« L’impératif de la mutation managériale au sein de l’État vers une Administration 4.0 : Performance, agilité et gouvernance inclusive » par WEMO

Quand la Formation Devient Catalyseur de Transformation
La récente session de formation destinée à l’encadrement supérieur de notre Ministère mérite qu’on s’y attarde. Au-delà de l’événement ponctuel, elle témoigne d’une prise de conscience salutaire : notre administration, héritière de structures souvent séculaires, doit désormais composer avec la complexité d’un monde en mutation accélérée.
En tant que chercheur en sciences de gestion publique, mais aussi en tant que citoyen ayant évolué dans différentes sphères de notre société – élève hier, parent aujourd’hui, observateur toujours – je mesure l’écart qui peut exister entre les aspirations légitimes de nos concitoyens et les capacités réelles de réponse de nos institutions. Cette tribune n’est pas un réquisitoire, mais une contribution au débat nécessaire sur la modernisation de l’État.

I. La Donnée au Cœur de la Décision : Entre Promesse et Réalité
1.1. Le paradigme du pilotage par la donnée
La littérature académique en management public (Dunleavy et al., 2006 ; Osborne, 2010) documente abondamment les vertus du pilotage par la donnée. L’utilisation de tableaux de bord prospectifs (Balanced Scorecards), théorisés par Kaplan et Norton (1992), permet effectivement d’articuler vision stratégique et indicateurs opérationnels. Mais appliqués à l’administration publique, ces outils requièrent une adaptation fine aux spécificités du secteur : comment mesurer l’équité ? Comment quantifier la confiance citoyenne ?

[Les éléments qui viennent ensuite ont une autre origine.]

-- pv_equiv track=rewrite | github.com/dcragusa/PythonMorsels | 1-9/6. format_ranges/format_ranges.py | prepare_ranges
-- ===== SOURCE A (Python) =====
-- def prepare_ranges(input_list):
--
--     output = []
--     duplicates = []
--
--     start = end = None
--     for num in sorted(input_list):
--         if start is None:
--             start = end = num
--         elif end == num:
--             duplicates.append(num)
--         elif num == end + 1:
--             end = num
--         else:
--             output.append((start, end))
--             start = end = num
--     output.append((start, end))
--     if duplicates:
--         # these are separate ranges that also need to be added in (out of order)
--         output.extend(prepare_ranges(duplicates))
--     # sorted will take care of ordering the ranges after duplicates, if any
--     return sorted(output)
-- ===== SOURCE B (Python) =====
-- def prepare_ranges(input_list):
--     # Count multiplicities once, sort the distinct values once, then sweep the
--     # distinct values once per multiplicity level, collecting consecutive runs.
--     counts = {}
--     for num in input_list:
--         counts[num] = counts.get(num, 0) + 1
--     values = sorted(counts)
--     depth = max(counts[v] for v in values)
--     output = []
--     for level in range(1, depth + 1):
--         run = None
--         for v in values:
--             if counts[v] < level:
--                 continue
--             if run is None:
--                 run = (v, v)
--             elif v == run[1] + 1:
--                 run = (run[0], v)
--             else:
--                 output.append(run)
--                 run = (v, v)
--         output.append(run)
--     return sorted(output)
-- ===== Notes on version B (the rewrite author's own statement) =====
-- stated objective: faster
-- what changed: Instead of A's repeated sort-and-recurse on the leftover duplicates (one full pass plus a sort per duplicate layer), B counts multiplicities once, sorts the distinct values once, and sweeps that sorted distinct list once per multiplicity level to collect the consecutive runs, sorting the collected ranges once at the end.
-- outside the precondition, e.g. on prepare_ranges([]): A returns [(None, None)], B raises ValueError
import Mathlib
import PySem

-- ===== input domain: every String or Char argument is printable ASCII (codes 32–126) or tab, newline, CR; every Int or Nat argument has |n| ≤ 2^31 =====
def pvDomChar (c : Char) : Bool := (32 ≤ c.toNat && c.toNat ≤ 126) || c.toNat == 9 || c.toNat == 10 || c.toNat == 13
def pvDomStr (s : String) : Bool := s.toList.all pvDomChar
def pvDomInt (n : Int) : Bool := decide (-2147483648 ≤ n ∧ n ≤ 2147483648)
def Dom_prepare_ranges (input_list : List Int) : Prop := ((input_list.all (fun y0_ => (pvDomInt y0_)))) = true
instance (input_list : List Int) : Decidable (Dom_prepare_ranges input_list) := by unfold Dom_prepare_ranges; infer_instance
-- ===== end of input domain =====

-- B replaces A's sort-and-recurse on the leftover duplicates by one multiplicity count,
-- one sort of the distinct values, and one sweep per multiplicity level (objective: faster).

-- ===== PORT A =====
-- loop body of A's 'for num in sorted(input_list)'; state = (output, duplicates, start/end)
def pvStepA (st : List (Int × Int) × List Int × Option (Int × Int)) (num : Int) :
    List (Int × Int) × List Int × Option (Int × Int) :=
  match st with
  | (output, duplicates, none) => (output, duplicates, some (num, num))
  | (output, duplicates, some (s, e)) =>
    if e = num then (output, duplicates ++ [num], some (s, e))
    else if num = e + 1 then (output, duplicates, some (s, num))
    else (output ++ [(s, e)], duplicates, some (num, num))

-- termination helper for prepare_ranges (cited in decreasing_by)
theorem pvFoldA_dups_le (s : List Int) :
    ∀ st : List (Int × Int) × List Int × Option (Int × Int),
      ((List.foldl pvStepA st s).2.1).length ≤ st.2.1.length + s.length := by
  induction s with
  | nil => intro st; simp
  | cons x t ih =>
    intro st
    have hstep : ((pvStepA st x).2.1).length ≤ st.2.1.length + 1 := by
      rcases st with ⟨o, d, se⟩
      rcases se with _ | ⟨s0, e0⟩ <;> simp [pvStepA]
      split_ifs <;> simp
    calc ((List.foldl pvStepA (pvStepA st x) t).2.1).length
        ≤ ((pvStepA st x).2.1).length + t.length := ih _
      _ ≤ st.2.1.length + 1 + t.length := by omega
      _ = st.2.1.length + (x :: t).length := by simp; omega

theorem pvDupsA_lt (l : List Int)
    (h : ((PySem.List.sorted l (fun x => x) false).foldl pvStepA ([], [], none)).2.1 ≠ []) :
    ((PySem.List.sorted l (fun x => x) false).foldl pvStepA ([], [], none)).2.1.length < l.length := by
  rcases hs : PySem.List.sorted l (fun x => x) false with _ | ⟨x, t⟩
  · rw [hs] at h; simp at h
  · have hlen : t.length + 1 = l.length := by
      have := PySem.List.length_sorted l (fun x => x) false
      rw [hs] at this; simpa using this
    have hb := pvFoldA_dups_le t (([], [], some (x, x)))
    simp only [List.length_nil] at hb
    have hrw : List.foldl pvStepA ([], [], none) (x :: t)
        = List.foldl pvStepA ([], [], some (x, x)) t := by
      simp [pvStepA]
    rw [hrw]
    omega

def prepare_ranges (input_list : List Int) : List (Int × Int) :=
  let st := (PySem.List.sorted input_list (fun x => x) false).foldl pvStepA ([], [], none)
  -- Python appends (start, end); start = end = None only on empty input (excluded by Pre_),
  -- where Python's (None, None) is not an Int pair — the none branch just keeps output.
  let output := match st.2.2 with
    | some r => st.1 ++ [r]
    | none => st.1
  let output2 := if _h : st.2.1 = [] then output else output ++ prepare_ranges st.2.1
  PySem.List.sorted2 output2 (fun r => r.1) (fun r => r.2) false
termination_by input_list.length
decreasing_by exact pvDupsA_lt input_list _h

-- ===== PORT B =====
-- loop body of B's inner 'for v in values' (the 'continue' when counts[v] < level,
-- then the run-extension branches); counts[v] is ported as getD v 0: v is always a key.
def pvStepB' (st : List (Int × Int) × Option (Int × Int)) (v : Int) :
    List (Int × Int) × Option (Int × Int) :=
  match st.2 with
  | none => (st.1, some (v, v))
  | some (s, p) => if v = p + 1 then (st.1, some (s, v)) else (st.1 ++ [(s, p)], some (v, v))

def pvStepB (counts : PySem.Dict Int Int) (level : Int)
    (st : List (Int × Int) × Option (Int × Int)) (v : Int) :
    List (Int × Int) × Option (Int × Int) :=
  if counts.getD v 0 < level then st else pvStepB' st v

-- one iteration of B's 'for level in range(1, depth + 1)'
def pvLevelB (counts : PySem.Dict Int Int) (values : List Int)
    (output : List (Int × Int)) (level : Int) : List (Int × Int) :=
  let st := values.foldl (pvStepB counts level) (output, none)
  -- run = None after a sweep is unreachable for 1 ≤ level ≤ depth (some value has count ≥ level)
  match st.2 with
  | some r => st.1 ++ [r]
  | none => st.1

def prepare_ranges_alt (input_list : List Int) : List (Int × Int) :=
  let counts := input_list.foldl (fun d num => d.modify num 0 (· + 1)) PySem.Dict.empty
  let values := PySem.List.sorted counts.keys (fun x => x) false
  match PySem.List.max? (values.map (fun v => counts.getD v 0)) (fun x => x) with
  | none => []   -- empty input: Python's max(...) raises ValueError; excluded by Pre_
  | some depth =>
    PySem.List.sorted2 ((PySem.List.pyRange 1 (depth + 1) 1).foldl (pvLevelB counts values) [])
      (fun r => r.1) (fun r => r.2) false

-- ===== PRECONDITION & SPEC =====
-- Pre_ excludes only the empty list, on which A returns [(None, None)] — not a pair of
-- ints — and B raises ValueError (max of an empty sequence).
def Pre_prepare_ranges (input_list : List Int) : Prop := input_list ≠ []
instance (input_list : List Int) : Decidable (Pre_prepare_ranges input_list) := by
  unfold Pre_prepare_ranges; infer_instance

def pvWitness_prepare_ranges : List Int := [1, 2, 5, 1]

def Spec_prepare_ranges (input_list : List Int) (out : List (Int × Int)) : Prop :=
  out = prepare_ranges_alt input_list
instance (input_list : List Int) (out : List (Int × Int)) : Decidable (Spec_prepare_ranges input_list out) := by
  unfold Spec_prepare_ranges; infer_instance

-- ===== CLAIM (what is proved, stated in full; the proofs are below) =====
def Claim_equal_prepare_ranges : Prop := ∀ (input_list : List Int), Dom_prepare_ranges input_list →
  Pre_prepare_ranges input_list → Spec_prepare_ranges input_list (prepare_ranges input_list)

-- ===== LEMMAS AND PROOFS =====

-- strict lexicographic order on pairs (what Python's tuple sort orders by)
def pvLexLt (a b : Int × Int) : Prop := a.1 < b.1 ∨ (a.1 = b.1 ∧ a.2 < b.2)

def pvBef (a b : Int × Int) : Bool :=
  decide (a.1 < b.1) || (!decide (b.1 < a.1) && decide (a.2 < b.2))

theorem pvBef_iff (a b : Int × Int) : pvBef a b = true ↔ pvLexLt a b := by
  simp [pvBef, pvLexLt]
  omega

theorem pvSorted2_eq_foldl (xs : List (Int × Int)) :
    PySem.List.sorted2 xs (fun r => r.1) (fun r => r.2) false
      = xs.foldl (fun acc x => PySem.List.insertBy pvBef x acc) [] := rfl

La question n’est pas seulement technique. Elle interroge notre capacité collective à définir ce qu’est la “performance” dans le service public. S’agit-il uniquement d’efficience budgétaire ou devons-nous intégrer des dimensions qualitatives, comme l’accessibilité réelle des services ou la qualité de l’accueil ?

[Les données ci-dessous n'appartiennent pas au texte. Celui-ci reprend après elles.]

-- pv_equiv track=rewrite | github.com/Jany26/tree-aut-lib | py/simulation.py | assignVariablesDict
-- ===== SOURCE A (Python) =====
-- def assignVariablesDict(num: int, size: int) -> dict:
--     result = []
--     division = num
--     for _ in range(size):
--         remainder = division % 2
--         division = division // 2
--         result.append(remainder)
--     result.reverse()
--     resultDict = {i+1: result[i] for i in range(size)}
--     return resultDict
-- ===== SOURCE B (Python) =====
-- def assignVariablesDict(num: int, size: int) -> dict:
--     # extract each bit directly by arithmetic shift (MSB first), no list/reverse
--     return {i + 1: (num >> (size - 1 - i)) & 1 for i in range(size)}
-- ===== Notes on version B (the rewrite author's own statement) =====
-- stated objective: simpler
-- what changed: B is a one-line dict comprehension that reads each bit directly with an arithmetic shift ((num >> (size-1-i)) & 1), eliminating A's divide-and-remainder loop, the intermediate list, the reverse, and the indexed second pass.
import Mathlib
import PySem

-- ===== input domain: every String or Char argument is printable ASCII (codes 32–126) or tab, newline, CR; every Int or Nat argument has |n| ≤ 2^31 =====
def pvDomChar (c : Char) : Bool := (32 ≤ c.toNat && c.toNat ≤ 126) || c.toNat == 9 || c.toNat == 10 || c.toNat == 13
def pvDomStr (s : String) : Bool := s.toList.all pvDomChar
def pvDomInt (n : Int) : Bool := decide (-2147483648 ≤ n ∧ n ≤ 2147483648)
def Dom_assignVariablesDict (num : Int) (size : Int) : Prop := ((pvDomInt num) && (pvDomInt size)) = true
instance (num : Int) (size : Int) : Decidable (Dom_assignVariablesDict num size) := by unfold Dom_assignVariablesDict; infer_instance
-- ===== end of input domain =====

-- B builds the dict in one pass, reading each bit with a shift, instead of A's
-- divide-loop + reverse + indexed dict comprehension (objective: simpler).

-- ===== PORT A =====
-- repeated divmod loop collecting remainders LSB-first, then reverse, then {i+1: result[i]}
def assignVariablesDict (num : Int) (size : Int) : List (Int × Int) :=
  let st := (PySem.List.pyRange 0 size 1).foldl
      (fun (st : Int × List Int) _ =>
        (PySem.Int.floordiv st.1 2, st.2 ++ [PySem.Int.mod st.1 2]))
      (num, [])
  let result := st.2.reverse
  -- result[i]: i is always in range (len(result) = size), so the default never fires
  let d := (PySem.List.pyRange 0 size 1).foldl
      (fun (d : PySem.Dict Int Int) i =>
        d.insert (i + 1) (PySem.List.pyGetD result i 0))
      PySem.Dict.empty
  d.items

-- ===== PORT B =====
-- dict comprehension {i+1: (num >> (size-1-i)) & 1}; Python's >> on Int IS Lean's >>>
-- (shift count size-1-i is nonnegative for every i in range(size), so .toNat is exact)
def assignVariablesDict_alt (num : Int) (size : Int) : List (Int × Int) :=
  (PySem.List.pyRange 0 size 1).map
    (fun i => (i + 1, PySem.Int.band (num >>> (size - 1 - i).toNat) 1))

-- ===== PRECONDITION & SPEC =====
def Spec_assignVariablesDict (num : Int) (size : Int) (out : List (Int × Int)) : Prop := out = assignVariablesDict_alt num size
instance (num : Int) (size : Int) (out : List (Int × Int)) : Decidable (Spec_assignVariablesDict num size out) := by unfold Spec_assignVariablesDict; infer_instance

-- ===== CLAIM (what is proved, stated in full; the proofs are below) =====
def Claim_equal_assignVariablesDict : Prop := ∀ (num : Int) (size : Int), Dom_assignVariablesDict num size → Spec_assignVariablesDict num size (assignVariablesDict num size)

-- ===== LEMMAS AND PROOFS =====

-- floor division by 2 is an arithmetic right shift by one
theorem pv_floordiv_two_shift (d : Int) : PySem.Int.floordiv d 2 = d >>> (1:Nat) := by
  rw [PySem.Int.floordiv_eq_ediv_of_pos (by norm_num), Int.shiftRight_eq_div_pow]
  norm_num

theorem pv_shift_shift (d : Int) (j : Nat) : (d >>> (1:Nat)) >>> j = d >>> (1+j) := by
  simp only [Int.shiftRight_eq_div_pow, pow_add, pow_one]
  push_cast
  rw [Int.ediv_ediv_of_nonneg (by norm_num)]

-- A's remainder loop produces the LSB-first bit list
theorem pv_loopA {α : Type} (l : List α) (d : Int) (acc : List Int) :
    (l.foldl (fun (st : Int × List Int) _ =>
        (PySem.Int.floordiv st.1 2, st.2 ++ [PySem.Int.mod st.1 2])) (d, acc)).2
      = acc ++ (List.range l.length).map (fun j : Nat => PySem.Int.mod (d >>> j) 2) := by
  induction l generalizing d acc with
  | nil => simp
  | cons x xs ih =>
    simp only [List.foldl_cons, List.length_cons]
    rw [ih, List.range_succ_eq_map, List.map_cons, List.map_map,
      List.append_assoc, List.singleton_append]
    congr 1
    congr 1
    · rw [Int.shiftRight_zero]
    · apply List.map_congr_left
      intro j _
      simp only [Function.comp_apply, pv_floordiv_two_shift, pv_shift_shift,
        Nat.succ_eq_add_one, Nat.add_comm]

theorem pv_rev_map_range (g : Nat → Int) (n : Nat) :
    ((List.range n).map g).reverse = (List.range n).map (fun k => g (n-1-k)) := by
  apply List.ext_getElem
  · simp
  · intro i h1 h2
    simp only [List.length_map, List.length_range] at h1 h2
    rw [List.getElem_reverse]
    simp only [List.getElem_map, List.getElem_range, List.length_map, List.length_range]

-- ===== VERDICT (by name: the statement is the Claim_ definition above) =====
theorem assignVariablesDict_spec : Claim_equal_assignVariablesDict := by
  intro num size _
  unfold Spec_assignVariablesDict assignVariablesDict assignVariablesDict_alt
  by_cases hs : 0 < size
  · obtain ⟨n, rfl⟩ : ∃ n : Nat, size = (n : Int) := ⟨size.toNat, by omega⟩
    rw [show PySem.List.pyRange 0 (n:Int) 1 = (List.range n).map (fun k : Nat => (k:Int)) from
      PySem.List.pyRange_zero_natCast n]
    simp only [List.foldl_map]
    rw [pv_loopA, List.nil_append, pv_rev_map_range]
    rw [PySem.Dict.items_foldl_insert_fresh _ _ _ _
      (by intro a _; simp [PySem.Dict.contains_empty])
      (by
        have : (List.map (fun k : Nat => (k:Int) + 1) (List.range n)).Nodup := by
          apply List.Nodup.map
          · intro a b h
            simp only at h
            omega
          · exact List.nodup_range
        simpa using this)]
    simp only [PySem.Dict.empty, List.nil_append, List.map_map, Function.comp_def]
    apply List.map_congr_left
    intro k hk
    simp only [List.mem_range] at hk
    rw [PySem.List.pyGetD_eq_getElem _ 0 (by positivity) (by simpa using hk)]
    simp only [Int.toNat_natCast, List.getElem_map, List.getElem_range]
    rw [PySem.Int.band_one, show ((n:Int) - 1 - (k:Int)).toNat = n - 1 - k by omega]
    simp only [List.length_range]
  · have hr : PySem.List.pyRange 0 size 1 = [] := by
      simp [PySem.List.pyRange, show ¬ (0:Int) < size by omega]
    simp [hr, PySem.Dict.empty]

1.2. L’interopérabilité : un défi organisationnel autant que technologique
La digitalisation de l’administration est souvent présentée comme une panacée. Pourtant, l’observation des expériences internationales révèle que l’obstacle principal n’est pas technologique mais culturel et organisationnel. Les “silos informationnels” persistent moins par défaillance des systèmes que par résistance des structures. Briser ces silos suppose de repenser les circuits de décision, de redistribuer certaines prérogatives, d’accepter une certaine porosité entre services.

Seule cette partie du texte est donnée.